Le rapport du Minat adressé à Elecam lui dénie tout droit de se prévaloir de la qualité de légataire du Manidem. Yebga comme un loup, est sorti du bois. Anicet ne se laisse pas compter. Il jette son dévolu sur Issa Tchiroma. Trahison suprême, le soir même du 12 octobre, Anicet Ekane reconnaît la victoire de ce dernier à l’élection présidentielle. Pour les sbires et les sicaires du pouvoir, s’en était trop. La suite, on la connaît.
Atanga Nji, au mépris de la compassion chrétienne dont il se réclame, s’en prend à un homme privé de soins adéquats, acculé à la mort à petit feu, pour avoir cru aux vertus de la démocratie. On découvre l’humanisme à rebrousse-poil des prédateurs qui se cachent sous les grands principes de la République pour affamer le peuple, l’émasculer et le réduire à la mendicité par l’effondrement général des besoins primaires. Se soigner est devenu une gageure même pour la classe moyenne.
Cette « violence symbolique » qui active sur les leviers du chantage, de la peur et de la compromission, est bien mise en exergue par Atanga Nji dans cette interview.
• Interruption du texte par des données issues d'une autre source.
-- pv_equiv track=rewrite | github.com/supergreenlab/SuperGreenOS | main/m5tft/utils/generate_c_pic.py | pack_bytes
-- ===== SOURCE A (Python) =====
-- def pack_bytes(byte_list):
-- 	packed_list = []
-- 	for i in range(0, len(byte_list), 2):
-- 		if i + 1 < len(byte_list):
-- 			second_byte = byte_list[i + 1]
-- 		else:
-- 			second_byte = 0
--
-- 		packed_byte = (byte_list[i] << 4) + second_byte
-- 		packed_list.append(packed_byte)
--
-- 	return packed_list
-- ===== SOURCE B (Python) =====
-- def pack_bytes(byte_list):
--     evens = byte_list[0::2]
--     odds = byte_list[1::2]
--     odds = odds + [0] * (len(evens) - len(odds))
--     return [(a << 4) + b for a, b in zip(evens, odds)]
-- ===== Notes on version B (the rewrite author's own statement) =====
-- stated objective: idiomatic
-- what changed: Replaces the index-stepping loop with its in-range test by slicing the list into even- and odd-position streams, zero-padding the odd stream, and zipping the two streams into packed values.
import Mathlib
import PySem

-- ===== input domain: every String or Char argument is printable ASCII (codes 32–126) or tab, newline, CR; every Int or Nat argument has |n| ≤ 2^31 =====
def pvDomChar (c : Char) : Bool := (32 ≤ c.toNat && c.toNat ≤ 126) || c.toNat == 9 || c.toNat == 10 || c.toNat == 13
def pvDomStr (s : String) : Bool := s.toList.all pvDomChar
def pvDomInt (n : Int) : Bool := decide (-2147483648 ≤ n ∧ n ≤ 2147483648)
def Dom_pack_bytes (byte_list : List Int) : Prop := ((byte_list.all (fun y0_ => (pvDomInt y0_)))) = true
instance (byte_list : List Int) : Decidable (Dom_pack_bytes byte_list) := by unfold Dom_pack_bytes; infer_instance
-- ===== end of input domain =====

-- B replaces A's index-stepping loop with even/odd slices zipped after zero-padding (idiomatic; same cost).

-- ===== PORT A =====
-- literal transliteration of A: for i in range(0, len, 2): append (xs[i] << 4) + (xs[i+1] if i+1 < len else 0)
def pack_bytes (byte_list : List Int) : List Int :=
  (PySem.List.pyRange 0 byte_list.length 2).foldl
    (fun packed_list i =>
      let second_byte : Int :=
        if i + 1 < (byte_list.length : Int) then PySem.List.pyGetD byte_list (i + 1) 0 else 0
      let packed_byte := (PySem.List.pyGetD byte_list i 0) <<< (4 : Int) + second_byte
      packed_list ++ [packed_byte]) []

-- ===== PORT B =====
-- literal transliteration of Source B: evens = xs[0::2]; odds = xs[1::2] + [0]*(len(evens)-len(odds)); zip and pack.
-- (Python's [0] * n is [] for n ≤ 0, matching Nat truncated subtraction here.)
def pack_bytes_alt (byte_list : List Int) : List Int :=
  let evens := (PySem.List.slice? byte_list (some 0) none 2).getD []
  let odds₀ := (PySem.List.slice? byte_list (some 1) none 2).getD []
  let odds := odds₀ ++ List.replicate (evens.length - odds₀.length) 0
  (evens.zip odds).map (fun p => p.1 <<< (4 : Int) + p.2)

-- ===== PRECONDITION & SPEC =====
def Spec_pack_bytes (byte_list : List Int) (out : List Int) : Prop := out = pack_bytes_alt byte_list
instance (byte_list : List Int) (out : List Int) : Decidable (Spec_pack_bytes byte_list out) := by unfold Spec_pack_bytes; infer_instance

-- ===== CLAIM (what is proved, stated in full; the proofs are below) =====
def Claim_equal_pack_bytes : Prop := ∀ (byte_list : List Int), Dom_pack_bytes byte_list → Spec_pack_bytes byte_list (pack_bytes byte_list)

-- ===== LEMMAS AND PROOFS =====

-- common two-at-a-time characterisation of the result
def pairsGo : List Int → List Int
  | [] => []
  | [a] => [a <<< (4 : Int)]
  | a :: b :: t => (a <<< (4 : Int) + b) :: pairsGo t

def evensOf : List Int → List Int
  | [] => []
  | [a] => [a]
  | a :: _ :: t => a :: evensOf t

def oddsOf : List Int → List Int
  | [] => []
  | [_] => []
  | _ :: b :: t => b :: oddsOf t

theorem pyRange_two_cons (a b : Int) (h : a < b) :
    PySem.List.pyRange a b 2 = a :: PySem.List.pyRange (a + 2) b 2 := by
  rw [PySem.List.pyRange_of_pos a b (by norm_num), PySem.List.pyRange_of_pos (a + 2) b (by norm_num)]
  by_cases h2 : a + 2 < b
  · simp only [if_pos h, if_pos h2]
    have hc : (b - a + 2 - 1) / 2 = (b - (a + 2) + 2 - 1) / 2 + 1 := by omega
    have hn : ((b - a + 2 - 1) / 2).toNat = ((b - (a + 2) + 2 - 1) / 2).toNat + 1 := by omega
    rw [hn, List.range_succ_eq_map]
    simp [List.map_map, Function.comp_def, mul_add]
    ring_nf
    simp
  · simp only [if_pos h, if_neg h2]
    have hn : ((b - a + 2 - 1) / 2).toNat = 1 := by omega
    rw [hn]
    simp

theorem pyRange_two_nil (a b : Int) (h : b ≤ a) : PySem.List.pyRange a b 2 = [] := by
  rw [PySem.List.pyRange_of_pos a b (by norm_num)]
  simp [not_lt.mpr h]

theorem pack_bytes_go :
    ∀ (t pre acc : List Int),
      (PySem.List.pyRange (pre.length : Int) ((pre.length : Int) + t.length) 2).foldl
        (fun packed_list i =>
          let second_byte : Int :=
            if i + 1 < ((pre ++ t).length : Int) then PySem.List.pyGetD (pre ++ t) (i + 1) 0 else 0
          let packed_byte := (PySem.List.pyGetD (pre ++ t) i 0) <<< (4 : Int) + second_byte
          packed_list ++ [packed_byte]) acc = acc ++ pairsGo t := by
  intro t
  induction t using pairsGo.induct with
  | case1 =>
      intro pre acc
      rw [show ((pre.length : Int) + ([] : List Int).length) = (pre.length : Int) by simp,
        pyRange_two_nil _ _ le_rfl]
      simp [pairsGo]
  | case2 a =>
      intro pre acc
      rw [show ((pre.length : Int) + ([a] : List Int).length) = (pre.length : Int) + 1 by simp,
        pyRange_two_cons _ _ (by omega), pyRange_two_nil _ _ (by omega)]
      have h1 : PySem.List.pyGetD (pre ++ [a]) (pre.length : Int) 0 = a := by
        rw [PySem.List.pyGetD_natCast]
        simp [List.getD]
      have h2 : ¬ ((pre.length : Int) + 1 < ((pre ++ [a]).length : Int)) := by
        simp
      simp only [List.foldl, h1, if_neg h2, pairsGo]
      simp
  | case3 a b t ih =>
      intro pre acc
      have hlen : ((pre.length : Int) + (a :: b :: t).length) = (pre.length : Int) + t.length + 2 := by
        simp only [List.length_cons]; push_cast; omega
      rw [hlen, pyRange_two_cons _ _ (by omega)]
      have h1 : PySem.List.pyGetD (pre ++ a :: b :: t) (pre.length : Int) 0 = a := by
        rw [PySem.List.pyGetD_natCast]
        simp [List.getD]
      have h2 : ((pre.length : Int) + 1 < ((pre ++ a :: b :: t).length : Int)) := by
        simp only [List.length_append, List.length_cons]; push_cast; omega
      have h3 : PySem.List.pyGetD (pre ++ a :: b :: t) ((pre.length : Int) + 1) 0 = b := by
        have : ((pre.length : Int) + 1) = ((pre.length + 1 : Nat) : Int) := by push_cast; ring
        rw [this, PySem.List.pyGetD_natCast]
        simp [List.getD]
      simp only [List.foldl, h1, if_pos h2, h3]
      have hpre : pre ++ a :: b :: t = (pre ++ [a, b]) ++ t := by simp
      have hlab : (pre ++ [a, b]).length = pre.length + 2 := by simp
      have hplen : ((pre.length : Int) + 2) = (((pre ++ [a, b]).length : Nat) : Int) := by
        rw [hlab]; push_cast; ring
      have hplen2 : ((pre.length : Int) + (t.length : Int) + 2) =
          (((pre ++ [a, b]).length : Nat) : Int) + t.length := by
        rw [hlab]; push_cast; ring
      rw [hpre, hplen, hplen2, ih (pre ++ [a, b]) (acc ++ [a <<< (4:Int) + b])]
      simp [pairsGo]

theorem fm_evens : ∀ (xs : List Int),
    (List.range ((xs.length + 1) / 2)).filterMap (fun k => xs[2 * k]?) = evensOf xs := by
  intro xs
  induction xs using evensOf.induct with
  | case1 => simp [evensOf]
  | case2 a => simp [evensOf]
  | case3 a b t ih =>
      have hn : ((a :: b :: t).length + 1) / 2 = (t.length + 1) / 2 + 1 := by simp; omega
      rw [hn, List.range_succ_eq_map, List.filterMap_cons, List.filterMap_map]
      have hf : ((fun k => (a :: b :: t)[2 * k]?) ∘ Nat.succ) = fun k => t[2 * k]? := by
        funext k
        have : 2 * Nat.succ k = (2 * k).succ.succ := by omega
        simp [Function.comp, this]
      simp only [hf, ih]
      simp [evensOf]

theorem fm_odds : ∀ (xs : List Int),
    (List.range (xs.length / 2)).filterMap (fun k => xs[2 * k + 1]?) = oddsOf xs := by
  intro xs
  induction xs using oddsOf.induct with
  | case1 => simp [oddsOf]
  | case2 a => simp [oddsOf]
  | case3 a b t ih =>
      have hn : (a :: b :: t).length / 2 = t.length / 2 + 1 := by simp; omega
      rw [hn, List.range_succ_eq_map, List.filterMap_cons, List.filterMap_map]
      have hf : ((fun k => (a :: b :: t)[2 * k + 1]?) ∘ Nat.succ) = fun k => t[2 * k + 1]? := by
        funext k
        have : 2 * Nat.succ k + 1 = (2 * k + 1).succ.succ := by omega
        simp [Function.comp, this]
      simp only [hf, ih]
      simp [oddsOf]

theorem slice2_evens (xs : List Int) :
    PySem.List.slice? xs (some 0) none 2 = some (evensOf xs) := by
  rw [PySem.List.slice?, PySem.List.sliceIndices]
  simp only [if_neg (by norm_num : ¬ (2:Int) = 0)]
  have hmin : min (0 : Int) (xs.length : Int) = 0 := by omega
  simp only [if_neg (by norm_num : ¬ ((2:Int) < 0)), if_neg (by norm_num : ¬ ((0:Int) < 0)), hmin]
  by_cases h : (0 : Int) < (xs.length : Int)
  · simp only [if_pos h, if_pos (by norm_num : (0:Int) < 2)]
    have hc : (((xs.length : Int) - 0 + 2 - 1) / 2).toNat = (xs.length + 1) / 2 := by omega
    rw [hc, ← fm_evens xs]
    congr 1
    apply List.filterMap_congr
    intro k _
    have : ((0 : Int) + 2 * (k : Int)).toNat = 2 * k := by omega
    rw [this]
  · simp only [if_neg h, if_pos (by norm_num : (0:Int) < 2)]
    have : xs = [] := by
      cases xs with
      | nil => rfl
      | cons a t => exfalso; apply h; simp
    subst this
    simp [evensOf]

theorem slice2_odds (xs : List Int) :
    PySem.List.slice? xs (some 1) none 2 = some (oddsOf xs) := by
  rw [PySem.List.slice?, PySem.List.sliceIndices]
  simp only [if_neg (by norm_num : ¬ (2:Int) = 0)]
  simp only [if_neg (by norm_num : ¬ ((2:Int) < 0)), if_neg (by norm_num : ¬ ((1:Int) < 0))]
  by_cases hnil : xs = []
  · subst hnil; simp [oddsOf]
  · have hlen : 1 ≤ xs.length := by
      cases xs with
      | nil => exact absurd rfl hnil
      | cons a t => simp
    have hmin : min (1 : Int) (xs.length : Int) = 1 := by omega
    rw [hmin]
    by_cases h : (1 : Int) < (xs.length : Int)
    · simp only [if_pos h, if_pos (by norm_num : (0:Int) < 2)]
      have hc : (((xs.length : Int) - 1 + 2 - 1) / 2).toNat = xs.length / 2 := by omega
      rw [hc, ← fm_odds xs]
      congr 1
      apply List.filterMap_congr
      intro k _
      have : ((1 : Int) + 2 * (k : Int)).toNat = 2 * k + 1 := by omega
      rw [this]
    · simp only [if_neg h, if_pos (by norm_num : (0:Int) < 2)]
      have hx : xs.length = 1 := by omega
      cases xs with
      | nil => exact absurd rfl hnil
      | cons a t =>
          have : t = [] := by simp at hx; exact hx
          subst this
          simp [oddsOf]

theorem zip_pad_eq_pairsGo : ∀ (xs : List Int),
    ((evensOf xs).zip (oddsOf xs ++ List.replicate ((evensOf xs).length - (oddsOf xs).length) 0)).map
      (fun p => p.1 <<< (4 : Int) + p.2) = pairsGo xs := by
  intro xs
  induction xs using pairsGo.induct with
  | case1 => simp [evensOf, oddsOf, pairsGo]
  | case2 a => simp [evensOf, oddsOf, pairsGo]
  | case3 a b t ih =>
      simp only [evensOf, oddsOf, pairsGo, List.length_cons]
      have : (evensOf t).length + 1 - ((oddsOf t).length + 1) = (evensOf t).length - (oddsOf t).length := by
        omega
      rw [this, List.cons_append, List.zip_cons_cons, List.map_cons, ih]

theorem pack_bytes_eq_pairsGo (byte_list : List Int) : pack_bytes byte_list = pairsGo byte_list := by
  have := pack_bytes_go byte_list [] []
  simpa [pack_bytes] using this

theorem pack_bytes_alt_eq_pairsGo (byte_list : List Int) :
    pack_bytes_alt byte_list = pairsGo byte_list := by
  rw [pack_bytes_alt]
  simp only [slice2_evens, slice2_odds, Option.getD_some]
  exact zip_pad_eq_pairsGo byte_list

-- ===== VERDICT (by name: the statement is the Claim_ definition above) =====
theorem pack_bytes_spec : Claim_equal_pack_bytes := by
  intro byte_list _
  unfold Spec_pack_bytes
  rw [pack_bytes_eq_pairsGo, pack_bytes_alt_eq_pairsGo]
-- grouping consecutive runs of a (≤)-sorted list yields each distinct value with its count
lemma group_spec (ws : List Int) (h : ws.Pairwise (· ≤ ·)) :
    ws.foldl groupStep [] = (PySem.Set.ofList ws).map (fun k => (k, (ws.count k : Int))) := by
  induction ws using List.reverseRecOn with
  | nil => simp [PySem.Set.ofList_eq_foldl]
  | append_singleton ws v ih =>
    have hws : ws.Pairwise (· ≤ ·) := h.sublist (List.sublist_append_left ws [v])
    have hle : ∀ x ∈ ws, x ≤ v := by
      intro x hx
      exact List.pairwise_append.mp h |>.2.2 x hx v (by simp)
    have hnd : (PySem.Set.ofList ws).Nodup := PySem.Set.nodup_ofList ws
    have hfold : PySem.Set.ofList (ws ++ [v]) = PySem.Set.add (PySem.Set.ofList ws) v := by
      rw [PySem.Set.ofList_eq_foldl, List.foldl_append, ← PySem.Set.ofList_eq_foldl,
        List.foldl_cons, List.foldl_nil]
    rw [List.foldl_append, List.foldl_cons, List.foldl_nil, ih hws]
    by_cases hv : v ∈ ws
    · -- bump the last pair
      have hlast : (PySem.Set.ofList ws).getLast? = some v :=
        getLast?_of_max (ofList_pairwise_lt hws)
          ((PySem.Set.mem_ofList ws v).mpr hv)
          (fun x hx => hle x ((PySem.Set.mem_ofList ws x).mp hx))
      have hset : PySem.Set.ofList (ws ++ [v]) = PySem.Set.ofList ws := by
        rw [hfold]
        exact PySem.Set.add_of_mem ((PySem.Set.mem_ofList ws v).mpr hv)
      obtain ⟨l', hdec⟩ := List.getLast?_eq_some_iff.mp hlast
      have hkv : ∀ k ∈ l', k ≠ v := by
        intro k hk h'
        have hnd' := hnd
        rw [hdec, List.nodup_append] at hnd'
        exact hnd'.2.2 k hk v (List.mem_singleton.mpr rfl) h'
      unfold groupStep
      rw [List.getLast?_map, hlast]
      simp only [Option.map_some]
      rw [hset, hdec]
      simp only [List.map_append, List.map_cons, List.map_nil, List.dropLast_concat]
      rw [if_pos trivial]
      congr 1
      · apply List.map_congr_left
        intro k hk
        have h0 : List.count k [v] = 0 :=
          List.count_eq_zero.mpr (by simp [hkv k hk])
        have hc : (ws ++ [v]).count k = ws.count k := by
          simp [List.count_append, h0]
        simp [hc]
      · have hc : (ws ++ [v]).count v = ws.count v + 1 := by
          simp [List.count_append]
        simp [hc]
    · -- fresh value appended
      have hnotin : v ∉ PySem.Set.ofList ws := fun hc => hv ((PySem.Set.mem_ofList ws v).mp hc)
      have hset : PySem.Set.ofList (ws ++ [v]) = PySem.Set.ofList ws ++ [v] := by
        rw [hfold]
        exact PySem.Set.add_of_not_mem hnotin
      have hbranch : ∀ p ∈ ((PySem.Set.ofList ws).map
          (fun k => (k, (ws.count k : Int)))).getLast?, p.1 ≠ v := by
        intro p hp
        rw [List.getLast?_map] at hp
        simp only [Option.mem_def, Option.map_eq_some_iff] at hp
        obtain ⟨k, hk, rfl⟩ := hp
        have hkmem : k ∈ PySem.Set.ofList ws := List.mem_of_getLast? hk
        intro h'; exact hnotin (h' ▸ hkmem)
      have hcongr : (PySem.Set.ofList ws).map (fun k => (k, (ws.count k : Int)))
          = (PySem.Set.ofList ws).map (fun k => (k, ((ws ++ [v]).count k : Int))) := by
        apply List.map_congr_left
        intro k hk
        have hkv : k ≠ v := fun h' => hnotin (h' ▸ hk)
        have h0 : List.count k [v] = 0 :=
          List.count_eq_zero.mpr (by simp [hkv])
        have hc : (ws ++ [v]).count k = ws.count k := by
          simp [List.count_append, h0]
        simp [hc]
      have hvcnt : ((ws ++ [v]).count v : Int) = 1 := by
        simp [List.count_append, List.count_eq_zero_of_not_mem hv]
      unfold groupStep
      cases hg : ((PySem.Set.ofList ws).map (fun k => (k, (ws.count k : Int)))).getLast? with
      | none =>
        simp only
        rw [hset]
        simp only [List.map_append, List.map_cons, List.map_nil, hvcnt]
        rw [hcongr]
      | some p =>
        have hpv : p.1 ≠ v := hbranch p (by rw [hg]; rfl)
        simp only [if_neg hpv]
        rw [hset]
        simp only [List.map_append, List.map_cons, List.map_nil, hvcnt]
        rw [hcongr]

-- the two pair lists (A: dict items, B: grouped runs of the sorted list) are permutations
lemma pairs_perm (l : List Int) :
    ((PySem.List.sorted l (fun x => x)).foldl groupStep []).Perm
      ((PySem.Set.ofList l).map (fun k => (k, (l.count k : Int)))) := by
  set ws := PySem.List.sorted l (fun x => x) with hws
  have hperm : ws.Perm l := PySem.List.sorted_perm l _ _
  have hpw : ws.Pairwise (· ≤ ·) := PySem.List.sorted_pairwise l _
  rw [group_spec ws hpw]
  have hcnt : ∀ k, ws.count k = l.count k := fun k => hperm.count_eq k
  have h1 : (PySem.Set.ofList ws).map (fun k => (k, (ws.count k : Int)))
      = (PySem.Set.ofList ws).map (fun k => (k, (l.count k : Int))) := by
    apply List.map_congr_left; intro k _; rw [hcnt k]
  rw [h1]
  apply List.Perm.map
  rw [List.perm_ext_iff_of_nodup (PySem.Set.nodup_ofList ws) (PySem.Set.nodup_ofList l)]
  intro a
  rw [PySem.Set.mem_ofList, PySem.Set.mem_ofList]
  exact hperm.mem_iff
On découvre à la fois le laudateur et le manœuvrier, barbouzard aux entournures, qui en 1992 déjà, alors qu’on ne lui reconnaissait aucune fonction officielle, dit avoir travaillé aux côtés de Jean Fochive contre Issa Tchiroma, Anicet Ekane, Djeukam Tchameni et autres, pour contrer leur plan de déstabilisation du Cameroun.
Comble de cynisme et d’indécence, l’on veut faire croire qu’Anicet Ekane a été bien traité pour n’avoir pas été enchaîné au regard de la gravité des faits qui lui étaient reprochés. L’ordre des avocats peut bien pérorer sur les vices de procédure et le mépris de la présomption d’innocence. Cette mort est un message qu’il va falloir décrypter pour démonter les ressorts des joutes politiques qui se profilent dans la perspective du scénario de la fin.